Внешне она была спокойна, но волнение еще не прошло, и голос ее чуть дрожал.

— Дело не только в том, что пьеса провалится или причинит людям боль и сделает их жизнь еще тяжелее, такой конец — неправда. И это совсем не ты, Мартин.

— Вот тут ты ошибаешься. Это именно я. И я верю, что это правда. — Он помолчал. — Ты недовольна тем, что в конце пьесы между моими персонажами исчезает взаимопонимание. Но ведь так оно и в жизни, детка. Никакого взаимопонимания, разобщенность. Все бормочут и строят рожи за стеклянными дверьми.

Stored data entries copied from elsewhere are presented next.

theorem pvRep_go (old new : List Char) (h : old ≠ []) :
    ∀ (fuel : Nat) (l acc : List Char), l.length ≤ fuel →
      PySem.Chars.replace.go old new fuel l acc = acc.reverse ++ pvRep old new l := by
  intro fuel
  induction fuel with
  | zero =>
    intro l acc hl
    have hnil : l = [] := by cases l <;> simp_all
    subst hnil
    simp [PySem.Chars.replace.go, pvRep]
  | succ fuel ih =>
    intro l acc hl
    cases l with
    | nil => simp [PySem.Chars.replace.go, pvRep]
    | cons c t =>
      rw [PySem.Chars.replace.go]
      by_cases hp : old.isPrefixOf (c :: t) = true
      · obtain ⟨o, os, rfl⟩ : ∃ o os, old = o :: os := by
          cases old with
          | nil => exact absurd rfl h
          | cons o os => exact ⟨o, os, rfl⟩
        simp only [hp, if_true]
        rw [ih _ _ (by simp at hl ⊢; omega)]
        rw [pvRep, if_pos hp]
        simp
      · rw [if_neg hp]
        rw [ih _ _ (by simp at hl ⊢; omega)]
        rw [pvRep, if_neg hp]
        simp

theorem replace_eq_pvRep (s old new : List Char) (h : old ≠ []) :
    PySem.Chars.replace s old new = pvRep old new s := by
  have he : old.isEmpty = false := by simpa using h
  simp only [PySem.Chars.replace, he, Bool.false_eq_true, if_false]
  rw [pvRep_go old new h s.length s [] (le_refl _)]
  simp

theorem pvRep_not_infix (k v : List Char) :
    ∀ s : List Char, ¬ k <:+: s → pvRep k v s = s := by
  intro s
  induction s with
  | nil => intro _; rw [pvRep]
  | cons c t ih =>
    intro hin
    have hin' : ¬ k <:+: t := fun hh => hin (List.infix_cons hh)
    rw [pvRep, if_neg (fun hp => hin (List.isPrefixOf_iff_prefix.mp hp).isInfix)]
    rw [ih hin']

-- One replace step of A's inner loop (guard included) = pvRep, on the String level.
theorem stepStr (s k v : String) (hk : k.toList ≠ []) :
    (if PySem.Str.find s k ≠ -1 then PySem.Str.replace s k v else s)
      = String.ofList (pvRep k.toList v.toList s.toList) := by
  by_cases hf : PySem.Str.find s k = -1
  · have hf' : PySem.Chars.find s.toList k.toList = -1 := by
      rw [← PySem.Str.find_eq]; exact hf
    have hni : ¬ k.toList <:+: s.toList := (PySem.Chars.find_eq_neg_one_iff _ _).mp hf'
    rw [if_neg (fun hcon => hcon hf)]
    rw [pvRep_not_infix _ _ _ hni, String.ofList_toList]
  · rw [if_pos hf]
    show String.ofList (PySem.Chars.replace s.toList k.toList v.toList) = _
    rw [replace_eq_pvRep _ _ _ hk]

-- A's seven-pass transformation on the character level.
def chainA (l : List Char) : List Char :=
  pvRep ['S','u'] "Нед".toList (pvRep ['S','a'] "Саб".toList (pvRep ['F','r'] "Пет".toList
    (pvRep ['T','h'] "Чет".toList (pvRep ['W','e'] "Сре".toList (pvRep ['T','u'] "Вто".toList
      (pvRep ['M','o'] "Пон".toList l))))))

theorem isPrefixOf_pair (a b c : Char) (X : List Char) :
    List.isPrefixOf [a, b] (c :: X) = true ↔ a = c ∧ X.head? = some b := by
  rw [List.isPrefixOf_iff_prefix, List.cons_prefix_cons]
  cases X with
  | nil => simp
  | cons d t => simp [List.cons_prefix_cons, eq_comm]

theorem pvRep_cons_safe (a b : Char) (v : List Char) (c : Char) (X : List Char)
    (h : ¬ (a = c ∧ X.head? = some b)) :
    pvRep [a, b] v (c :: X) = c :: pvRep [a, b] v X := by
  rw [pvRep, if_neg (fun hp => h ((isPrefixOf_pair a b c X).mp hp))]

theorem pvRep_skip2 (a b : Char) (v : List Char) (c1 c2 : Char) (X : List Char)
    (h1 : ¬ (a = c1 ∧ b = c2)) (h2 : a ≠ c2) :
    pvRep [a, b] v (c1 :: c2 :: X) = c1 :: c2 :: pvRep [a, b] v X := by
  rw [pvRep_cons_safe _ _ _ _ _ (by rintro ⟨ha, hh⟩; simp only [List.head?_cons, Option.some_inj] at hh; exact h1 ⟨ha, hh.symm⟩),
      pvRep_cons_safe _ _ _ _ _ (by rintro ⟨ha, -⟩; exact h2 ha)]

theorem pvRep_match (a b : Char) (v : List Char) (X : List Char) :
    pvRep [a, b] v (a :: b :: X) = v ++ pvRep [a, b] v X := by
  rw [pvRep, if_pos (by simp [List.isPrefixOf])]
  simp

theorem pvRep_append_safe (a b : Char) (v : List Char) (p x : List Char)
    (h : ∀ c ∈ p, c ≠ a) :
    pvRep [a, b] v (p ++ x) = p ++ pvRep [a, b] v x := by
  induction p with
  | nil => simp
  | cons c p ih =>
    have hca : ¬ (a = c ∧ (p ++ x).head? = some b) := by
      rintro ⟨hac, -⟩; exact h c (by simp) hac.symm
    simp only [List.cons_append]
    rw [pvRep_cons_safe _ _ _ _ _ hca, ih (fun d hd => h d (by simp [hd]))]

-- pvRep keeps the head or replaces it by the head of the (nonempty) replacement.
theorem pvRep_head (a b : Char) (v : List Char) (hv : v ≠ []) (X : List Char) :
    (pvRep [a, b] v X).head? = X.head? ∨ (pvRep [a, b] v X).head? = v.head? := by
  cases X with
  | nil => left; rw [pvRep]
  | cons c t =>
    rw [pvRep]
    by_cases hp : List.isPrefixOf [a, b] (c :: t) = true
    · right
      rw [if_pos hp]
      cases v with
      | nil => exact absurd rfl hv
      | cons vh vt => simp
    · left
      rw [if_neg hp]
      simp

-- The heads of the seven replacement strings.
def pvCyr : List Char := ['П', 'В', 'С', 'Ч', 'Н']

-- Head of an intermediate string in A's pass chain: the original character, or Cyrillic.
def pvGoodHead (c : Char) (X : List Char) : Prop :=
  X.head? = some c ∨ ∃ z, X.head? = some z ∧ z ∈ pvCyr

theorem pvGood_preserved (a b : Char) (v : List Char) (hd : Char)
    (hv : v.head? = some hd) (hcyr : hd ∈ pvCyr) (c : Char) (X : List Char)
    (hg : pvGoodHead c X) : pvGoodHead c (pvRep [a, b] v X) := by
  have hvne : v ≠ [] := by intro hh; subst hh; simp at hv
  rcases pvRep_head a b v hvne X with h | h
  · rw [pvGoodHead, h]; exact hg
  · right; exact ⟨hd, by rw [h, hv], hcyr⟩

theorem pvSafe_of_good (a b c1 c2 : Char) (hb : b ∉ pvCyr)
    (hne : ¬ (c1 = a ∧ c2 = b)) (Z : List Char) (hg : pvGoodHead c2 Z) :
    ¬ (a = c1 ∧ Z.head? = some b) := by
  rintro ⟨rfl, h2⟩
  rcases hg with hgc | ⟨z, hz, hzc⟩
  · rw [h2] at hgc
    exact hne ⟨rfl, (Option.some_inj.mp hgc).symm⟩
  · rw [h2] at hz
    have hzb : z = b := (Option.some_inj.mp hz).symm
    exact hb (hzb ▸ hzc)
-- pv_equiv track=rewrite | github.com/artecs-group/RL_MIG_scheduler | visual_scheduler/utils.py | _num_task_to_times
-- ===== SOURCE A (Python) =====
-- def _num_task_to_times(numbered_tasks):
--     dic_cont, dic_discrete = {}, {}
--     for num, task in numbered_tasks:
--         if num not in dic_cont:
--             dic_cont[num] = [[time_c for time_c, _ in task]]
--             dic_discrete[num] = [time_d for _, time_d in task]
--         else:
--             dic_cont[num].append([time_c for time_c, _ in task])
--     return dic_cont, dic_discrete
-- ===== SOURCE B (Python) =====
-- def _num_task_to_times(numbered_tasks):
--     # Two-pass: first group tasks by num in encounter order, then derive both dicts.
--     groups = {}
--     for num, task in numbered_tasks:
--         groups.setdefault(num, []).append(task)
--     dic_cont = {num: [[time_c for time_c, _ in task] for task in tasks]
--                 for num, tasks in groups.items()}
--     dic_discrete = {num: [time_d for _, time_d in tasks[0]]
--                     for num, tasks in groups.items()}
--     return dic_cont, dic_discrete
-- ===== Notes on version B (the rewrite author's own statement) =====
-- stated objective: alternative
-- what changed: Replaces A's single interleaved pass that conditionally builds both result dicts with a two-phase decomposition: one pass groups tasks per num in encounter order, then both dicts are derived from that grouping (discrete times from the first task of each group).
import Mathlib
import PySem

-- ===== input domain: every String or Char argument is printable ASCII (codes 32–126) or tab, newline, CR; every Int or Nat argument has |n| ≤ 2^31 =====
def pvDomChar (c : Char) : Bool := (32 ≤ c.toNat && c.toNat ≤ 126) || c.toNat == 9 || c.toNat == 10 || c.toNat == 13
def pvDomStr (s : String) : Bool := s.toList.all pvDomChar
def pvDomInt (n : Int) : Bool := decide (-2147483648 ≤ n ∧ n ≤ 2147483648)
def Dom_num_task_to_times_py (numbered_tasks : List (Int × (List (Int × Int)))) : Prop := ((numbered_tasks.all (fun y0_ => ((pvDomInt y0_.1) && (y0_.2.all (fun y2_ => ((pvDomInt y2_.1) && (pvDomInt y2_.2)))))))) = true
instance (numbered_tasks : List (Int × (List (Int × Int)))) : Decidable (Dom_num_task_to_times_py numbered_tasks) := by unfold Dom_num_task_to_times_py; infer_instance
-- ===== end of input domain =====

-- B replaces A's interleaved single pass by a group-then-transform decomposition (alternative, same cost).

-- ===== PORT A =====
-- one pass building both dicts; 'dic_cont[num].append(x)' is 'modify num [] (· ++ [x])'
def num_task_to_times_py (numbered_tasks : List (Int × (List (Int × Int)))) : (List (Int × List (List Int))) × (List (Int × List Int)) :=
  let cd := numbered_tasks.foldl
    (fun (cd : PySem.Dict Int (List (List Int)) × PySem.Dict Int (List Int)) p =>
      if cd.1.contains p.1 = false then
        (cd.1.insert p.1 [p.2.map Prod.fst], cd.2.insert p.1 (p.2.map Prod.snd))
      else
        (cd.1.modify p.1 [] (· ++ [p.2.map Prod.fst]), cd.2))
    (PySem.Dict.empty, PySem.Dict.empty)
  (cd.1.items, cd.2.items)

-- ===== PORT B =====
-- 'groups.setdefault(num, []).append(task)' is 'modify num [] (· ++ [task])';
-- 'tasks[0]' is exact as headI: every group value is nonempty by construction.
def num_task_to_times_py_alt (numbered_tasks : List (Int × (List (Int × Int)))) : (List (Int × List (List Int))) × (List (Int × List Int)) :=
  let groups := numbered_tasks.foldl
    (fun (g : PySem.Dict Int (List (List (Int × Int)))) p => g.modify p.1 [] (· ++ [p.2]))
    PySem.Dict.empty
  (groups.items.map (fun q => (q.1, q.2.map (fun task => task.map Prod.fst))),
   groups.items.map (fun q => (q.1, q.2.headI.map Prod.snd)))

-- ===== PRECONDITION & SPEC =====
def Spec_num_task_to_times_py (numbered_tasks : List (Int × (List (Int × Int)))) (out : (List (Int × List (List Int))) × (List (Int × List Int))) : Prop := out = num_task_to_times_py_alt numbered_tasks
instance (numbered_tasks : List (Int × (List (Int × Int)))) (out : (List (Int × List (List Int))) × (List (Int × List Int))) : Decidable (Spec_num_task_to_times_py numbered_tasks out) := by unfold Spec_num_task_to_times_py; infer_instance

-- ===== CLAIM (what is proved, stated in full; the proofs are below) =====
def Claim_equal_num_task_to_times_py : Prop := ∀ (numbered_tasks : List (Int × (List (Int × Int)))), Dom_num_task_to_times_py numbered_tasks → Spec_num_task_to_times_py numbered_tasks (num_task_to_times_py numbered_tasks)

-- ===== LEMMAS AND PROOFS =====

-- map a function over the VALUES of a dict, keeping keys and order
def pvMapVal {ν ν' : Type} (φ : ν → ν') (g : PySem.Dict Int ν) : PySem.Dict Int ν' :=
  PySem.Dict.mk (g.items.map (fun p => (p.1, φ p.2)))

theorem pvMapVal_contains {ν ν' : Type} (φ : ν → ν') (g : PySem.Dict Int ν) (k : Int) :
    (pvMapVal φ g).contains k = g.contains k := by
  simp [pvMapVal, PySem.Dict.contains, List.any_map, Function.comp_def]

theorem pvMapVal_get? {ν ν' : Type} (φ : ν → ν') (g : PySem.Dict Int ν) (k : Int) :
    (pvMapVal φ g).get? k = (g.get? k).map φ := by
  simp [pvMapVal, PySem.Dict.get?, List.find?_map, Function.comp_def]

theorem pvMapVal_getD {ν ν' : Type} (φ : ν → ν') (g : PySem.Dict Int ν) (k : Int) (d0 : ν) :
    (pvMapVal φ g).getD k (φ d0) = φ (g.getD k d0) := by
  simp only [PySem.Dict.getD, pvMapVal_get?]
  cases g.get? k <;> simp

theorem pvMapVal_insert {ν ν' : Type} (φ : ν → ν') (g : PySem.Dict Int ν) (k : Int) (v : ν) :
    pvMapVal φ (g.insert k v) = (pvMapVal φ g).insert k (φ v) := by
  apply PySem.Dict.ext
  simp only [PySem.Dict.insert, pvMapVal_contains]
  by_cases h : g.contains k = true
  · simp only [h, if_pos]
    simp only [pvMapVal, List.map_map]
    congr 1; funext p
    by_cases hk : (p.1 == k) = true <;> simp [Function.comp, hk]
  · simp only [h]
    simp [pvMapVal]

theorem pvMapVal_keys {ν ν' : Type} (φ : ν → ν') (g : PySem.Dict Int ν) :
    (pvMapVal φ g).keys = g.keys := by
  simp [pvMapVal, PySem.Dict.keys, List.map_map, Function.comp]

-- inserting a key's current value back is a no-op (nodup keys, key present)
theorem pv_insert_self_of_contains {ν : Type} (g : PySem.Dict Int ν) (k : Int) (d0 : ν)
    (hc : g.contains k = true) (hnd : g.keys.Nodup) :
    g.insert k (g.getD k d0) = g := by
  apply PySem.Dict.ext
  rw [PySem.Dict.items_insert_of_contains _ _ hc]
  conv_rhs => rw [← List.map_id g.items]
  apply List.map_congr_left
  intro p hp
  by_cases hk : (p.1 == k) = true
  · simp only [hk, if_pos, id]
    have hk' : p.1 = k := by simpa using hk
    have : g.getD k d0 = p.2 := by
      have := PySem.Dict.getD_of_mem_items g (k := k) (v := p.2) (by rw [← hk']; exact hp) hnd d0
      exact this
    rw [this, ← hk']
  · simp [hk, id]

theorem pv_getD_ne_nil {ν : Type} (g : PySem.Dict Int (List ν)) (k : Int)
    (hc : g.contains k = true) (hnd : g.keys.Nodup)
    (hne : ∀ p ∈ g.items, p.2 ≠ []) :
    g.getD k [] ≠ [] := by
  have : (g.get? k).isSome := by
    simpa [PySem.Dict.get?, List.isSome_find?, PySem.Dict.contains] using hc
  rcases Option.isSome_iff_exists.mp this with ⟨v, hv⟩
  have hmem : (k, v) ∈ g.items := PySem.Dict.mem_items_of_get?_eq_some g hv
  have : g.getD k [] = v := PySem.Dict.getD_of_mem_items g hmem hnd []
  rw [this]
  exact hne _ hmem

-- the A-side fold state is the image of the B-side grouping under two value maps
theorem pv_fold_eq (l : List (Int × (List (Int × Int)))) :
    ∀ (g : PySem.Dict Int (List (List (Int × Int)))),
    g.keys.Nodup → (∀ p ∈ g.items, p.2 ≠ []) →
    l.foldl
      (fun (cd : PySem.Dict Int (List (List Int)) × PySem.Dict Int (List Int)) p =>
        if cd.1.contains p.1 = false then
          (cd.1.insert p.1 [p.2.map Prod.fst], cd.2.insert p.1 (p.2.map Prod.snd))
        else
          (cd.1.modify p.1 [] (· ++ [p.2.map Prod.fst]), cd.2))
      (pvMapVal (fun ts => ts.map (fun task => task.map Prod.fst)) g,
       pvMapVal (fun ts => ts.headI.map Prod.snd) g)
    =
    (pvMapVal (fun ts => ts.map (fun task => task.map Prod.fst))
        (l.foldl (fun g p => g.modify p.1 [] (· ++ [p.2])) g),
     pvMapVal (fun ts => ts.headI.map Prod.snd)
        (l.foldl (fun g p => g.modify p.1 [] (· ++ [p.2])) g)) := by
  induction l with
  | nil => intro g _ _; rfl
  | cons p l ih =>
    intro g hnd hne
    simp only [List.foldl_cons]
    have hB : g.modify p.1 [] (· ++ [p.2]) = g.insert p.1 (g.getD p.1 [] ++ [p.2]) := rfl
    have hnd' : (g.modify p.1 [] (· ++ [p.2])).keys.Nodup := by
      rw [PySem.Dict.keys_modify]
      exact PySem.Dict.nodup_keys_insert _ _ _ hnd
    have hne' : ∀ q ∈ (g.modify p.1 [] (· ++ [p.2])).items, q.2 ≠ [] := by
      intro q hq
      rw [hB] at hq
      rcases (PySem.Dict.mem_items_insert _ _ _ _).mp hq with h | ⟨hq', _⟩
      · subst h; simp
      · exact hne _ hq'
    rw [← ih (g.modify p.1 [] (· ++ [p.2])) hnd' hne']
    congr 1
    by_cases hc : g.contains p.1 = true
    · -- key already present: A appends to dic_cont, leaves dic_discrete
      have hc1 : (pvMapVal (fun ts => ts.map (fun task => task.map Prod.fst)) g).contains p.1 = true := by
        rw [pvMapVal_contains]; exact hc
      have hc2 : (pvMapVal (fun ts => ts.headI.map Prod.snd) g).contains p.1 = true := by
        rw [pvMapVal_contains]; exact hc
      have hnd2 : (pvMapVal (fun ts => ts.headI.map Prod.snd) g).keys.Nodup := by
        rw [pvMapVal_keys]; exact hnd
      simp only [hc1, Bool.true_eq_false, if_false]
      have hne0 : g.getD p.1 [] ≠ [] := pv_getD_ne_nil g p.1 hc hnd hne
      have hhead : (g.getD p.1 [] ++ [p.2]).headI = (g.getD p.1 []).headI := by
        cases h : g.getD p.1 [] with
        | nil => exact absurd h hne0
        | cons a as => simp
      rw [hB, pvMapVal_insert, pvMapVal_insert, hhead]
      have hv : List.map Prod.snd (g.getD p.1 []).headI =
          (pvMapVal (fun ts => ts.headI.map Prod.snd) g).getD p.1 [] := by
        have := pvMapVal_getD (fun ts => ts.headI.map Prod.snd) g p.1 []
        simpa using this.symm
      rw [hv, pv_insert_self_of_contains _ _ _ hc2 hnd2]
      have hgd : (pvMapVal (fun ts => ts.map (fun task => task.map Prod.fst)) g).getD p.1 [] =
          List.map (fun ts => List.map Prod.fst ts) (g.getD p.1 []) := by
        simpa using pvMapVal_getD (fun ts => ts.map (fun task => task.map Prod.fst)) g p.1 []
      simp only [PySem.Dict.modify, hgd, List.map_append, List.map_cons, List.map_nil]
    · -- new key
      have hc1 : (pvMapVal (fun ts => ts.map (fun task => task.map Prod.fst)) g).contains p.1 = false := by
        rw [pvMapVal_contains]; simpa using hc
      simp only [hc1, if_pos]
      have hg0 : g.getD p.1 [] = [] := by
        apply PySem.Dict.getD_of_not_contains
        simpa using hc
      rw [hB, hg0]
      simp only [List.nil_append]
      rw [pvMapVal_insert, pvMapVal_insert]
      rw [Prod.ext_iff]
      constructor <;> simp

-- ===== VERDICT (by name: the statement is the Claim_ definition above) =====
theorem num_task_to_times_py_spec : Claim_equal_num_task_to_times_py := by
  intro nts _
  unfold Spec_num_task_to_times_py num_task_to_times_py num_task_to_times_py_alt
  have h := pv_fold_eq nts PySem.Dict.empty (by simp [PySem.Dict.keys_empty]) (by simp [PySem.Dict.empty])
  have he : (PySem.Dict.empty : PySem.Dict Int (List (List Int))) = pvMapVal (fun ts => ts.map (fun task => task.map Prod.fst)) (PySem.Dict.empty : PySem.Dict Int (List (List (Int × Int)))) := rfl
  have he2 : (PySem.Dict.empty : PySem.Dict Int (List Int)) = pvMapVal (fun ts => ts.headI.map Prod.snd) (PySem.Dict.empty : PySem.Dict Int (List (List (Int × Int)))) := rfl
  simp only []
  rw [he, he2, h]
  rfl
-- pv_equiv track=rewrite | github.com/macinn/Szemeredi-game | utils.py | find_winning_progression
-- ===== SOURCE A (Python) =====
-- def find_winning_progression(k: int, numbers: list[int]) -> list[int]:
--     s = set(numbers)
--     sorted_nums = sorted(s)
--     n = len(sorted_nums)
--     for i in range(n):
--         for j in range(i + 1, n):
--             d = sorted_nums[j] - sorted_nums[i]
--             prog = []
--             for m in range(k):
--                 candidate = sorted_nums[i] + m * d
--                 if candidate in s:
--                     prog.append(candidate)
--                 else:
--                     break
--             if len(prog) == k:
--                 return prog
--     return []
-- ===== SOURCE B (Python) =====
-- def find_winning_progression(k: int, numbers: list[int]) -> list[int]:
--     s = set(numbers)
--     sorted_nums = sorted(s)
--     n = len(sorted_nums)
--     # run[(a, b)]: number of consecutive AP terms a, b, 2b-a, ... all present in s
--     run = {}
--     for i in range(n - 1, -1, -1):
--         for j in range(i + 1, n):
--             a, b = sorted_nums[i], sorted_nums[j]
--             c = 2 * b - a
--             run[(a, b)] = run[(b, c)] + 1 if c in s else 2
--     for i in range(n):
--         for j in range(i + 1, n):
--             a, b = sorted_nums[i], sorted_nums[j]
--             if run[(a, b)] >= k:
--                 d = b - a
--                 return [a + m * d for m in range(k)]
--     return []
-- ===== Notes on version B (the rewrite author's own statement) =====
-- stated objective: alternative
-- what changed: Replaces A's per-pair term-by-term progression rebuilding (worst case O(n^2*k)) by a dynamic-programming dictionary run[(a,b)] of uncapped AP run lengths filled right-to-left over the sorted distinct values, then a scan for the first pair with run length >= k; not measurably faster on typical inputs because A's inner loop breaks early.
import Mathlib
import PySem

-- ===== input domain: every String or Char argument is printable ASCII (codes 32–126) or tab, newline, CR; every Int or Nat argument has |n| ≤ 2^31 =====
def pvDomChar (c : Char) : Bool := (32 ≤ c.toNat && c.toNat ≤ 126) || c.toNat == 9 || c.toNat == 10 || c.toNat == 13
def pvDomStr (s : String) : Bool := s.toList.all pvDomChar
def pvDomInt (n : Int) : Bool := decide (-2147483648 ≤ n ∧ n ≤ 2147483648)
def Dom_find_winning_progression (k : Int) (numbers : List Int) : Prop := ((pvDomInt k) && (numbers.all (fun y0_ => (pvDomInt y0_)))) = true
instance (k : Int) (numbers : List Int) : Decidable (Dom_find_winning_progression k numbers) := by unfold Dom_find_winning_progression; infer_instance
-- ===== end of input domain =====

— Нет, — сказала она, — в жизни все иначе.

В ответ он чуть было не предложил ей взглянуть на себя и на него — когда–то почти любовники, в течение многих лет коллеги и верные друзья, а теперь — непонимание, разобщенность: стеклянная стена. Но он удержался и выбрал другой путь.

— Я не собираюсь обкладывать зрителя грелками и давать ему снотворное…

— Никто тебя и не просит, — резко оборвала она.

— Пусть их проберет дрожь, пусть они потеряют сон и хоть один раз в виде исключения задумаются, прежде чем опять жечь и взрывать друг друга…

— А они вполне могут взяться за старое, если жизнь такова и только такова…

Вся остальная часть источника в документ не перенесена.